(Dataset entries)
=== Section Start ===

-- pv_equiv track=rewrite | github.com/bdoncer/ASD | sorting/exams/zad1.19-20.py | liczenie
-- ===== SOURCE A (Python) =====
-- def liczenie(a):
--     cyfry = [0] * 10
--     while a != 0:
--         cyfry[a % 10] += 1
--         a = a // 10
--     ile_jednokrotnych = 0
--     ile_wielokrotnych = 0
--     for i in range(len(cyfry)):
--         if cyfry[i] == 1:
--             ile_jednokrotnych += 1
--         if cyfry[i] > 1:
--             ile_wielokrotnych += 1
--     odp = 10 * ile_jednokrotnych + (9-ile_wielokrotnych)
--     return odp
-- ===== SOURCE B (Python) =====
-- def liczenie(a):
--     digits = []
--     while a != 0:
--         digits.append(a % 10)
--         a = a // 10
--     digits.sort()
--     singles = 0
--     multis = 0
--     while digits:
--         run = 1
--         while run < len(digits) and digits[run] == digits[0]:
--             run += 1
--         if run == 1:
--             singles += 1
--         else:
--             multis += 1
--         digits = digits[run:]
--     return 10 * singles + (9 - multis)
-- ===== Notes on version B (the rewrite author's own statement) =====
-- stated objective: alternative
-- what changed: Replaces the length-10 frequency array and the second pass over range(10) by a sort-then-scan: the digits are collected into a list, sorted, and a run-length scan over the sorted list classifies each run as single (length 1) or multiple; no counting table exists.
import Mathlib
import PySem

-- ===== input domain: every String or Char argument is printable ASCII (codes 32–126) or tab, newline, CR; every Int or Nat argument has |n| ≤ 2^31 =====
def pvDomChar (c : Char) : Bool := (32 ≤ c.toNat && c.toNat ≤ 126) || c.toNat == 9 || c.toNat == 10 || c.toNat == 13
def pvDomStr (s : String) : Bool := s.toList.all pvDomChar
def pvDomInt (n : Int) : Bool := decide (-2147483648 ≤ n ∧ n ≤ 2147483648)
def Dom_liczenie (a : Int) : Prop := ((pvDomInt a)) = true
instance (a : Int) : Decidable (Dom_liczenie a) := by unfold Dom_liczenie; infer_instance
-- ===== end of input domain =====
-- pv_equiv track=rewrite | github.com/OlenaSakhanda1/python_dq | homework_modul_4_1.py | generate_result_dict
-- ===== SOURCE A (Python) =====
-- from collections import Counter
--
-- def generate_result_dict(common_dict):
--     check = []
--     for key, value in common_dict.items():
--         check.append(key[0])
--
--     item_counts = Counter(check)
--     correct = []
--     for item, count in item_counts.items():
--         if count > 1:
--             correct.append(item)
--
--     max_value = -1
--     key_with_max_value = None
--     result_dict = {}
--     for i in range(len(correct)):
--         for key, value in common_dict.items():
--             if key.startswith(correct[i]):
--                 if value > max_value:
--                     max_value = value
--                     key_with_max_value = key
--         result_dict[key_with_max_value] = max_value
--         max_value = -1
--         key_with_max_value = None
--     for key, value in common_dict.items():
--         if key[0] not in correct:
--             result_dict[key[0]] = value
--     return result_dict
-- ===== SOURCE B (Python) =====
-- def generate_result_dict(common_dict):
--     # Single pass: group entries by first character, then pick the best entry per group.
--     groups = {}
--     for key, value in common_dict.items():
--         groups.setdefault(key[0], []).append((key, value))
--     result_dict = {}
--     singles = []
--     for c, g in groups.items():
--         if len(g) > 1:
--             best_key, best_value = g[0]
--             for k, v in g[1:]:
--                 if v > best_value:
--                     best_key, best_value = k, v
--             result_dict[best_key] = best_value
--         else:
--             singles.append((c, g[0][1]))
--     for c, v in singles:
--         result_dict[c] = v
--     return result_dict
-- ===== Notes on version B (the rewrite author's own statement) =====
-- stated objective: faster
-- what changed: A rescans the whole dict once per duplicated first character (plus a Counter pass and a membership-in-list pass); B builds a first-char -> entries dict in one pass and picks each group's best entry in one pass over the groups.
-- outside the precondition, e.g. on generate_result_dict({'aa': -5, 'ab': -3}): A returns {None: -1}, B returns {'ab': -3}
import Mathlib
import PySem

=== Section End ===
=== Section Start ===

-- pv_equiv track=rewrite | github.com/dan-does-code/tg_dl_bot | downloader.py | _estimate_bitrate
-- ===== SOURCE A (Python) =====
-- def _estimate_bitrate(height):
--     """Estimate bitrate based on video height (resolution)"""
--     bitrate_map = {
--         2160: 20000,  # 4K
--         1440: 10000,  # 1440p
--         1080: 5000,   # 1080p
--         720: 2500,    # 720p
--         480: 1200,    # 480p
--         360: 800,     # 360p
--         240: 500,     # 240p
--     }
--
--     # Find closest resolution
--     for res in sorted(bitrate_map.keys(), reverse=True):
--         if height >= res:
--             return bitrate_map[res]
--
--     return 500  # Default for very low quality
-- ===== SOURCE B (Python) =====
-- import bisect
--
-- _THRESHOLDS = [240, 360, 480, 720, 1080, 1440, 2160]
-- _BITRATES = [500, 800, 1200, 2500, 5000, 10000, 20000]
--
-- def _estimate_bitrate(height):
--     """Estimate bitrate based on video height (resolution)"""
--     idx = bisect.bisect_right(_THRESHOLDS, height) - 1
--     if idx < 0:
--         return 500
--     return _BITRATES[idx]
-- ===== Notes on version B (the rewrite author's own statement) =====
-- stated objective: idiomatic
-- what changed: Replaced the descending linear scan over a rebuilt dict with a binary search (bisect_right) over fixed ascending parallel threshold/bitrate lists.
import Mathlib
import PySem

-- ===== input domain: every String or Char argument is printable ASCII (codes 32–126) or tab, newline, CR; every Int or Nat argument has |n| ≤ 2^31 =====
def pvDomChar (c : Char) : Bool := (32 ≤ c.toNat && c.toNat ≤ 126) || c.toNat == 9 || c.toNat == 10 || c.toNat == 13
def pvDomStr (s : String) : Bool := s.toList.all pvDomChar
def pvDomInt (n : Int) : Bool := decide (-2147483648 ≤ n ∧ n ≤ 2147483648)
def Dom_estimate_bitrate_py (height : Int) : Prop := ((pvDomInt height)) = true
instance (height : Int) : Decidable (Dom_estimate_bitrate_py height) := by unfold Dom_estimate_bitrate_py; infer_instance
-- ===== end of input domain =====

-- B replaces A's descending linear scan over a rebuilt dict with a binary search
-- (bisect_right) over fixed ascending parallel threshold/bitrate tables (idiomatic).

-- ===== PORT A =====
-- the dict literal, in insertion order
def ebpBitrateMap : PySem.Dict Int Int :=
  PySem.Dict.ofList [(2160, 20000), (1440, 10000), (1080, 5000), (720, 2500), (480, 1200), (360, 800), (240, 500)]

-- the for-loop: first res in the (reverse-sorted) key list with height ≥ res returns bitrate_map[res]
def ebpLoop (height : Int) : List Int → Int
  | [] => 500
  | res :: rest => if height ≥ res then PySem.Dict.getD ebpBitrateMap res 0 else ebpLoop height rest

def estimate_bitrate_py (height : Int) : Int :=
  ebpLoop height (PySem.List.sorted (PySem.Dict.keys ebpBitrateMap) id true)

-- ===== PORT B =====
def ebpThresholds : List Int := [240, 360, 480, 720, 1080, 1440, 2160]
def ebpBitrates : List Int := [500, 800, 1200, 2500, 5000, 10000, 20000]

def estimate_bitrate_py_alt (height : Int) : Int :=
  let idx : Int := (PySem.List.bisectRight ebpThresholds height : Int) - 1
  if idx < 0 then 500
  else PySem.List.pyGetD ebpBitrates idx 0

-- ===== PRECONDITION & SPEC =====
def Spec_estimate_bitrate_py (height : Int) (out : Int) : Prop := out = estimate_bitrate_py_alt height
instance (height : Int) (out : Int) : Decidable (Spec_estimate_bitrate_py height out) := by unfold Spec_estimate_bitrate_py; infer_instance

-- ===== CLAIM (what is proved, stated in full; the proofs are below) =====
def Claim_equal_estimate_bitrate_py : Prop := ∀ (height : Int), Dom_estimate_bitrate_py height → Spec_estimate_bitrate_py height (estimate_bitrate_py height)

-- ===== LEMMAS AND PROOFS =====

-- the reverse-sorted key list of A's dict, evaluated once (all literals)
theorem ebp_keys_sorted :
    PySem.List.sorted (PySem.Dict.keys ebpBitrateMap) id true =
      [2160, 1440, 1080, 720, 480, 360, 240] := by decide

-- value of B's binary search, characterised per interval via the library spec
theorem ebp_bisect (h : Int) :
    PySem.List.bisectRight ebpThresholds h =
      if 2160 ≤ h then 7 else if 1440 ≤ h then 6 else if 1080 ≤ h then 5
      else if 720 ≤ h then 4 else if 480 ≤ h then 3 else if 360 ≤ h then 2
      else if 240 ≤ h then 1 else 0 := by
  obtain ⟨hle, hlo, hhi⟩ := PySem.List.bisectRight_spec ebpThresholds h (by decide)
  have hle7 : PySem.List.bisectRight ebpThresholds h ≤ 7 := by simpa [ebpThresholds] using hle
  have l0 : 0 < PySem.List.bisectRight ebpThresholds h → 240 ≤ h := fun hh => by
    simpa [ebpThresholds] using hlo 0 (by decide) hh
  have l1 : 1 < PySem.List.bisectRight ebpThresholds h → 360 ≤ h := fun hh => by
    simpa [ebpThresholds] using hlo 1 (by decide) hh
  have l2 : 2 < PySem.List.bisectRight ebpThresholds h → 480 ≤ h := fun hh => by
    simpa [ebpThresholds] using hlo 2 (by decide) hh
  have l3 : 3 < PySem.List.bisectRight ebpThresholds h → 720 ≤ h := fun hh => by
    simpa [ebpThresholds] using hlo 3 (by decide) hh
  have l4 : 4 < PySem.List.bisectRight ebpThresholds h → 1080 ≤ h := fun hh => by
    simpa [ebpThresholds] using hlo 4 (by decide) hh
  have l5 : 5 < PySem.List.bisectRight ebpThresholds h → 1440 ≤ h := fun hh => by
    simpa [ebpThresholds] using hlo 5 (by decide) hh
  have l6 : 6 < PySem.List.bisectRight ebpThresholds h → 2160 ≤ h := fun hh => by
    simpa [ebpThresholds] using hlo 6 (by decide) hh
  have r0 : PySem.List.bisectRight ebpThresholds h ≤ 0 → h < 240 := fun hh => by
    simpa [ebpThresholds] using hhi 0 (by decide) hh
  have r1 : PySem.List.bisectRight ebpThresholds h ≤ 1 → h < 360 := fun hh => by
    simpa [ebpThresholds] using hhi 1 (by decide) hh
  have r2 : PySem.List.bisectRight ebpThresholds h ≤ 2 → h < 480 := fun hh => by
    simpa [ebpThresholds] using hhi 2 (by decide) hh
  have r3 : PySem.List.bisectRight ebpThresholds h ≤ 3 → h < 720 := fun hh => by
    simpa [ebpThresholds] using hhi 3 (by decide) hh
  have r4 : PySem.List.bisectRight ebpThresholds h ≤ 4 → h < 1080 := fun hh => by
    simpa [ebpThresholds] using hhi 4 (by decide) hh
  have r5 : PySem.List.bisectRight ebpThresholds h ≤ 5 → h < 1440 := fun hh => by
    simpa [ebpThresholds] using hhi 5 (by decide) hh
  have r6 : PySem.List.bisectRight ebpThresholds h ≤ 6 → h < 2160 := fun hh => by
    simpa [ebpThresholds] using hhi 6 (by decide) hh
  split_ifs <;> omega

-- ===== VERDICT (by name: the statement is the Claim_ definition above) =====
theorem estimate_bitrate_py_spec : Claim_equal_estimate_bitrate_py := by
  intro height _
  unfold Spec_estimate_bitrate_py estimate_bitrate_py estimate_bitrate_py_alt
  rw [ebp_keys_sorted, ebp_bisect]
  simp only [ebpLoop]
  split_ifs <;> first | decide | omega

=== Section End ===

| Exercise brief |
Set down, unchanged, only those lines above that fall between the line with "have r5 : PySem.List.bisectRight" and the line with "split_ifs <;> first | decide | omega", the two end lines included.

| Response area |
  have r5 : PySem.List.bisectRight ebpThresholds h ≤ 5 → h < 1440 := fun hh => by
    simpa [ebpThresholds] using hhi 5 (by decide) hh
  have r6 : PySem.List.bisectRight ebpThresholds h ≤ 6 → h < 2160 := fun hh => by
    simpa [ebpThresholds] using hhi 6 (by decide) hh
  split_ifs <;> omega

-- ===== VERDICT (by name: the statement is the Claim_ definition above) =====
theorem estimate_bitrate_py_spec : Claim_equal_estimate_bitrate_py := by
  intro height _
  unfold Spec_estimate_bitrate_py estimate_bitrate_py estimate_bitrate_py_alt
  rw [ebp_keys_sorted, ebp_bisect]
  simp only [ebpLoop]
  split_ifs <;> first | decide | omega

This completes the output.